Exercise goal »
From the entries below, retype only the lines from the one with "rw [h2]; simpa using hc" through the one with "h; simpa using h", exactly as written.

Material for the task »

def order_domains_for_scan_alt (source_domain : String) (domains : List String) : List String :=
  let source_norm := PySem.Str.strip (PySem.Str.lower source_domain)
  let st := domains.foldl pvStepB (PySem.Dict.empty, [])
  let st2 :=
    if source_norm != "" && !st.1.contains source_norm then
      (st.1.insert source_norm (PySem.Str.strip source_domain), st.2 ++ [source_norm])
    else st
  let parts := if source_norm != "" then pvSplitDot source_norm else []
  let chain :=
    if parts.length > 2 then
      (PySem.List.pyRange 1 (parts.length : Int) 1).foldl (pvChainStep parts) []
    else []
  let start_root :=
    if parts.length ≥ 2 then PySem.Str.join "." (PySem.List.slice parts (some (-2)) none) else ""
  let bk := st2.2.foldl (pvBucketStep source_norm chain start_root) ([], [], [], [])
  let parSet := PySem.Set.ofList bk.2.1
  let par := chain.filter (fun p => PySem.Set.contains parSet p)
  let suf := PySem.List.sorted bk.2.2.1 (fun d => d)
  let rest := PySem.List.sorted bk.2.2.2 (fun d => (toLex (pvRank d, d) : Lex (Int × String)))
  (bk.1 ++ par ++ suf ++ rest).map (fun d => st2.1.getD d d)

-- ===== PRECONDITION & SPEC =====
def Spec_order_domains_for_scan (source_domain : String) (domains : List String) (out : List String) : Prop := out = order_domains_for_scan_alt source_domain domains
instance (source_domain : String) (domains : List String) (out : List String) : Decidable (Spec_order_domains_for_scan source_domain domains out) := by unfold Spec_order_domains_for_scan; infer_instance

-- ===== CLAIM (what is proved, stated in full; the proofs are below) =====
def Claim_equal_order_domains_for_scan : Prop := ∀ (source_domain : String) (domains : List String), Dom_order_domains_for_scan source_domain domains → Spec_order_domains_for_scan source_domain domains (order_domains_for_scan source_domain domains)

-- ===== LEMMAS AND PROOFS =====

-- the four classification predicates, in the shapes List.filter_filter produces
def pvQ1 (src : String) (d : String) : Bool := d == src
def pvQ2 (src : String) (chain : List String) (d : String) : Bool :=
  chain.contains d && !pvQ1 src d
def pvQ3 (src : String) (chain : List String) (root : String) (d : String) : Bool :=
  (root != "" && PySem.Str.endswith d root) && (!chain.contains d && !pvQ1 src d)
def pvQ4 (src : String) (chain : List String) (root : String) (d : String) : Bool :=
  !(root != "" && PySem.Str.endswith d root) && (!chain.contains d && !pvQ1 src d)

-- B's classification loop is the four filters
lemma pvBucket_eq_filter (src : String) (chain : List String) (root : String) :
    ∀ (l : List String) (bk : List String × List String × List String × List String),
    l.foldl (pvBucketStep src chain root) bk =
      (bk.1 ++ l.filter (pvQ1 src), bk.2.1 ++ l.filter (pvQ2 src chain),
       bk.2.2.1 ++ l.filter (pvQ3 src chain root), bk.2.2.2 ++ l.filter (pvQ4 src chain root)) := by
  intro l
  induction l with
  | nil => intro bk; simp
  | cons d t ih =>
    intro bk
    rw [List.foldl_cons, pvBucketStep]
    by_cases h1 : (d == src) = true
    · rw [if_pos h1, ih]
      simp [pvQ1, pvQ2, pvQ3, pvQ4, h1]
    · rw [if_neg h1]
      by_cases h2 : chain.contains d = true
      · rw [if_pos h2, ih]
        have hm : d ∈ chain := by simpa using h2
        simp [List.filter_cons, pvQ1, pvQ2, pvQ3, pvQ4, h1, hm]
      · rw [if_neg h2]
        have hm : d ∉ chain := by simpa using h2
        by_cases h3 : (root != "" && PySem.Str.endswith d root) = true
        · rw [if_pos h3, ih]
          have hr := by simpa using h3
          simp [List.filter_cons, pvQ1, pvQ2, pvQ3, pvQ4, h1, hm, hr.1, hr.2]
        · rw [if_neg h3, ih]
          have hr : root = "" ∨ PySem.Chars.endswith d.toList root.toList = false := by
            by_cases hroot : root = ""
            · exact Or.inl hroot
            · refine Or.inr ?_
              have := by simpa using h3
              simpa using this (by simpa using hroot)
          simp [List.filter_cons, pvQ1, pvQ2, pvQ3, pvQ4, h1, hm]
          rcases hr with hr | hr <;> simp [hr]

-- A's and B's dedup loops agree, and B's state stays well-formed
lemma pvLoop_eq (doms : List String) :
    ∀ (D : PySem.Dict String String) (S : PySem.Set String) (l : List String),
    (∀ x, PySem.Set.contains S x = D.contains x) → (∀ x, D.contains x = l.contains x) → l.Nodup →
    (doms.foldl pvStepA (D, S, l)).1 = (doms.foldl pvStepB (D, l)).1 ∧
    (doms.foldl pvStepA (D, S, l)).2.2 = (doms.foldl pvStepB (D, l)).2 ∧
    (∀ x, (doms.foldl pvStepB (D, l)).1.contains x = (doms.foldl pvStepB (D, l)).2.contains x) ∧
    (doms.foldl pvStepB (D, l)).2.Nodup := by
  induction doms with
  | nil => intro D S l h1 h2 h3; exact ⟨rfl, rfl, h2, h3⟩
  | cons item t ih =>
    intro D S l h1 h2 h3
    simp only [List.foldl_cons]
    by_cases hn : PySem.Str.strip (PySem.Str.lower item) = ""
    · have ha : pvStepA (D, S, l) item = (D, S, l) := by
        simp [pvStepA, hn]
      have hb : pvStepB (D, l) item = (D, l) := by
        simp [pvStepB, hn]
      rw [ha, hb]; exact ih D S l h1 h2 h3
    · by_cases hc : l.contains (PySem.Str.strip (PySem.Str.lower item)) = true
      · have hm : PySem.Str.strip (PySem.Str.lower item) ∈ l := by simpa using hc
        have ha : pvStepA (D, S, l) item = (D, S, l) := by
          simp only [pvStepA]
          rw [if_pos (by rw [h1, h2]; simp [hm])]
        have hb : pvStepB (D, l) item = (D, l) := by
          simp only [pvStepB]
          rw [if_neg (by rw [h2]; simp [hm])]
        rw [ha, hb]; exact ih D S l h1 h2 h3
      · have hD : D.contains (PySem.Str.strip (PySem.Str.lower item)) = false := by
          rw [h2]; simpa using hc
        have hS : PySem.Set.contains S (PySem.Str.strip (PySem.Str.lower item)) = false := by
          rw [h1]; exact hD
        have hmS : PySem.Str.strip (PySem.Str.lower item) ∉ S := by simpa using hS
        have hml : PySem.Str.strip (PySem.Str.lower item) ∉ l := by simpa using hc
        have ha : pvStepA (D, S, l) item = (D.insert (PySem.Str.strip (PySem.Str.lower item)) (PySem.Str.strip item),
            PySem.Set.add S (PySem.Str.strip (PySem.Str.lower item)), l ++ [PySem.Str.strip (PySem.Str.lower item)]) := by
          simp only [pvStepA]
          rw [if_neg (by simp [hn, hmS])]
          rw [PySem.Dict.setdefault_of_not_contains D _ hD]
        have hb : pvStepB (D, l) item = (D.insert (PySem.Str.strip (PySem.Str.lower item)) (PySem.Str.strip item),
            l ++ [PySem.Str.strip (PySem.Str.lower item)]) := by
          simp only [pvStepB]
          rw [if_pos (by
            simp only [bne_iff_ne, ne_eq, Bool.and_eq_true, Bool.not_eq_true']
            exact ⟨hn, hD⟩)]
        rw [ha, hb]
        apply ih
        · intro x
          rw [PySem.Dict.contains_insert]
          have hx := h1 x
          simp only [PySem.Set.contains, PySem.Set.add, List.contains_eq_mem] at hx ⊢
          rw [if_neg (by simpa using hmS)]
          simp [hx, Bool.or_comm, Bool.beq_eq_decide_eq]
        · intro x
          rw [PySem.Dict.contains_insert]
          simp [h2 x, Bool.or_comm, Bool.beq_eq_decide_eq]
        · simp only [List.nodup_append, List.nodup_singleton]
          refine ⟨h3, trivial, ?_⟩
          intro x hx y hy heq
          rw [List.mem_singleton] at hy
          rw [heq, hy] at hx
          exact hml hx

-- the parent-chain loop keeps its accumulator duplicate-free
lemma pvChain_nodup (parts : List String) :
    ∀ (idxs : List Int) (pc : List String), pc.Nodup →
    (idxs.foldl (pvChainStep parts) pc).Nodup := by
  intro idxs
  induction idxs with
  | nil => intro pc h; simpa using h
  | cons i t ih =>
    intro pc h
    simp only [List.foldl_cons]
    apply ih
    simp only [pvChainStep]
    split
    · rename_i hc
      simp only [bne_iff_ne, Bool.and_eq_true, Bool.not_eq_true', List.contains_eq_mem,
        decide_eq_false_iff_not] at hc
      refine List.Nodup.append h (List.nodup_singleton _) ?_
      intro x hx hx2
      simp only [List.mem_singleton] at hx2
      subst hx2
      exact hc.2 hx
    · exact h

-- a duplicate-free list is strictly increasing under its own first-occurrence indices
lemma pvPairwise_idxOf (l : List String) (h : l.Nodup) :
    l.Pairwise (fun a b => (List.idxOf? a l).getD 0 < (List.idxOf? b l).getD 0) := by
  rw [List.pairwise_iff_getElem]
  intro i j hi hj hij
  have e1 : List.idxOf? l[i] l = some i := by
    rw [List.idxOf?_eq_some_iff]
    exact ⟨hi, rfl, fun k hk => by
      intro he
      have := (List.Nodup.getElem_inj_iff h).mp he
      omega⟩
  have e2 : List.idxOf? l[j] l = some j := by
    rw [List.idxOf?_eq_some_iff]
    exact ⟨hj, rfl, fun k hk => by
      intro he
      have := (List.Nodup.getElem_inj_iff h).mp he
      omega⟩
  simp [e1, e2, hij]

lemma pvCharKey_lt (c c' : Char) (d d' : String)
    (hcc : c < c' ∨ (c = c' ∧ d < d')) (p q : String)
    (hp : p.toList = [c]) (hq : q.toList = [c']) :
    (p ++ ":" ++ d) < (q ++ ":" ++ d') := by
  rw [String.lt_iff_toList_lt]
  simp only [String.toList_append, hp, hq]
  have h2 : (":" : String).toList = [':'] := by decide
  rw [h2]
  simp only [List.cons_append, List.nil_append]
  rw [List.cons_lt_cons_iff]
  rcases hcc with hlt | ⟨rfl, hxy⟩
  · exact Or.inl hlt
  · refine Or.inr ⟨rfl, ?_⟩
    rw [List.cons_lt_cons_iff]
    exact Or.inr ⟨rfl, String.lt_iff_toList_lt.mp hxy⟩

Problem solution »
          rw [h2]; simpa using hc
        have hS : PySem.Set.contains S (PySem.Str.strip (PySem.Str.lower item)) = false := by
          rw [h1]; exact hD
        have hmS : PySem.Str.strip (PySem.Str.lower item) ∉ S := by simpa using hS
        have hml : PySem.Str.strip (PySem.Str.lower item) ∉ l := by simpa using hc
        have ha : pvStepA (D, S, l) item = (D.insert (PySem.Str.strip (PySem.Str.lower item)) (PySem.Str.strip item),
            PySem.Set.add S (PySem.Str.strip (PySem.Str.lower item)), l ++ [PySem.Str.strip (PySem.Str.lower item)]) := by
          simp only [pvStepA]
          rw [if_neg (by simp [hn, hmS])]
          rw [PySem.Dict.setdefault_of_not_contains D _ hD]
        have hb : pvStepB (D, l) item = (D.insert (PySem.Str.strip (PySem.Str.lower item)) (PySem.Str.strip item),
            l ++ [PySem.Str.strip (PySem.Str.lower item)]) := by
          simp only [pvStepB]
          rw [if_pos (by
            simp only [bne_iff_ne, ne_eq, Bool.and_eq_true, Bool.not_eq_true']
            exact ⟨hn, hD⟩)]
        rw [ha, hb]
        apply ih
        · intro x
          rw [PySem.Dict.contains_insert]
          have hx := h1 x
          simp only [PySem.Set.contains, PySem.Set.add, List.contains_eq_mem] at hx ⊢
          rw [if_neg (by simpa using hmS)]
          simp [hx, Bool.or_comm, Bool.beq_eq_decide_eq]
        · intro x
          rw [PySem.Dict.contains_insert]
          simp [h2 x, Bool.or_comm, Bool.beq_eq_decide_eq]
        · simp only [List.nodup_append, List.nodup_singleton]
          refine ⟨h3, trivial, ?_⟩
          intro x hx y hy heq
          rw [List.mem_singleton] at hy
          rw [heq, hy] at hx
          exact hml hx

-- the parent-chain loop keeps its accumulator duplicate-free
lemma pvChain_nodup (parts : List String) :
    ∀ (idxs : List Int) (pc : List String), pc.Nodup →
    (idxs.foldl (pvChainStep parts) pc).Nodup := by
  intro idxs
  induction idxs with
  | nil => intro pc h; simpa using h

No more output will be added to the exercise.